-- ===== VERDICT (by name: the statement is the Claim_ definition above) =====
theorem my_round_spec : Claim_equal_my_round := by
  intro x _ hpre
  unfold Spec_my_round my_round my_round_alt
  obtain ⟨hd, -⟩ := hpre
  cases hx : x.toList with
  | nil =>
    dsimp only
    rw [show ((([] : List Char).map fun c => String.ofList [c]).length : Int) - 1
          = (-1 : Int) by simp,
      PySem.List.pyRange_neg_one_eq_nil (by norm_num)]
    simp [PySem.List.pyRange_one_eq_nil]
    decide
  | cons c0 cs =>
    rw [hx] at hd
    simp only [List.drop_one, List.tail_cons, List.all_eq_true] at hd
    dsimp only
    -- A side
    rw [show ((((c0 :: cs).map fun c => String.ofList [c]).length : Int) - 1)
          = ((([] : List String).length : Int) + cs.length) by simp,
      show ((c0 :: cs).map fun c => String.ofList [c])
          = [] ++ String.ofList [c0] :: cs.map (fun d => String.ofList [d]) by simp]
    rw [show PySem.List.pyRange ((([] : List String).length : Int) + cs.length) 0 (-1)
          = PySem.List.pyRange ((([] : List String).length : Int) + cs.length)
              ((([] : List String).length : Int)) (-1) by norm_num]
    rw [aLoop cs [] c0 hd, List.nil_append]
    -- A's second loop: string concatenation of the cells = join of the cells
    rw [PySem.List.foldl_pyRange_zero_pyGetD' _ "" (· ++ ·) "", join_empty_eq_foldl]
    -- B side: peel off iteration i = 0
    rw [PySem.List.pyRange_one_cons (by push_cast [List.length_cons]; omega), List.foldl_cons,
      zero_add]
    have hdrop1 : (c0 :: cs).drop 1 = cs := rfl
    have hcarry0 : decide (bSkip (c0 :: cs) (1 : Int) < ((c0 :: cs).length : Int) ∧
        '5' ≤ PySem.List.pyGetD (c0 :: cs) (bSkip (c0 :: cs) (1 : Int)) ' ')
        = (roundAux cs).2 := by
      have h' := carryChar cs.length (c0 :: cs) 1 (by simp) (by simpa [hdrop1] using hd)
      rw [hdrop1] at h'
      simpa using h'
    have hstep0 : bStep (c0 :: cs) ([], 0) 0
        = ([(if (roundAux cs).2 then PySem.Int.toStr (pyintC c0 + 1) else String.ofList [c0])],
           bSkip (c0 :: cs) 1) := by
      unfold bStep
      simp only [if_pos (show (0 : Int) ≤ 0 from le_rfl), zero_add]
      rw [hcarry0]
      simp [PySem.List.pyGetD_zero_cons]
    rw [hstep0]
    have hloop := bLoop cs.length (c0 :: cs) 1
      [(if (roundAux cs).2 then PySem.Int.toStr (pyintC c0 + 1) else String.ofList [c0])]
      (bSkip (c0 :: cs) 1) le_rfl (by simp) (by simpa [hdrop1] using hd)
      (by intro h
          have := bSkip_stable (c0 :: cs) 1 (by exact_mod_cast h)
          simpa using this)
    rw [hdrop1] at hloop
    have hfold : ((PySem.List.pyRange 1 (((c0 :: cs).length : Int))).foldl (bStep (c0 :: cs))
        ([(if (roundAux cs).2 then PySem.Int.toStr (pyintC c0 + 1) else String.ofList [c0])],
         bSkip (c0 :: cs) 1)).1
        = (if (roundAux cs).2 then PySem.Int.toStr (pyintC c0 + 1) else String.ofList [c0])
            :: (roundAux cs).1 := by
      have := hloop
      simpa using this
    rw [hfold]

■ WHAT IS BEING ASKED
Among the entries above, copy exactly only the lines starting with the one containing "simp [PySem.List.pyRange_one_eq_nil]" and going through the one containing "((([] : List String).length : Int))", both ends included.

■ OUTPUT OF THE TASK
    simp [PySem.List.pyRange_one_eq_nil]
    decide
  | cons c0 cs =>
    rw [hx] at hd
    simp only [List.drop_one, List.tail_cons, List.all_eq_true] at hd
    dsimp only
    -- A side
    rw [show ((((c0 :: cs).map fun c => String.ofList [c]).length : Int) - 1)
          = ((([] : List String).length : Int) + cs.length) by simp,
      show ((c0 :: cs).map fun c => String.ofList [c])
          = [] ++ String.ofList [c0] :: cs.map (fun d => String.ofList [d]) by simp]
    rw [show PySem.List.pyRange ((([] : List String).length : Int) + cs.length) 0 (-1)
          = PySem.List.pyRange ((([] : List String).length : Int) + cs.length)
              ((([] : List String).length : Int)) (-1) by norm_num]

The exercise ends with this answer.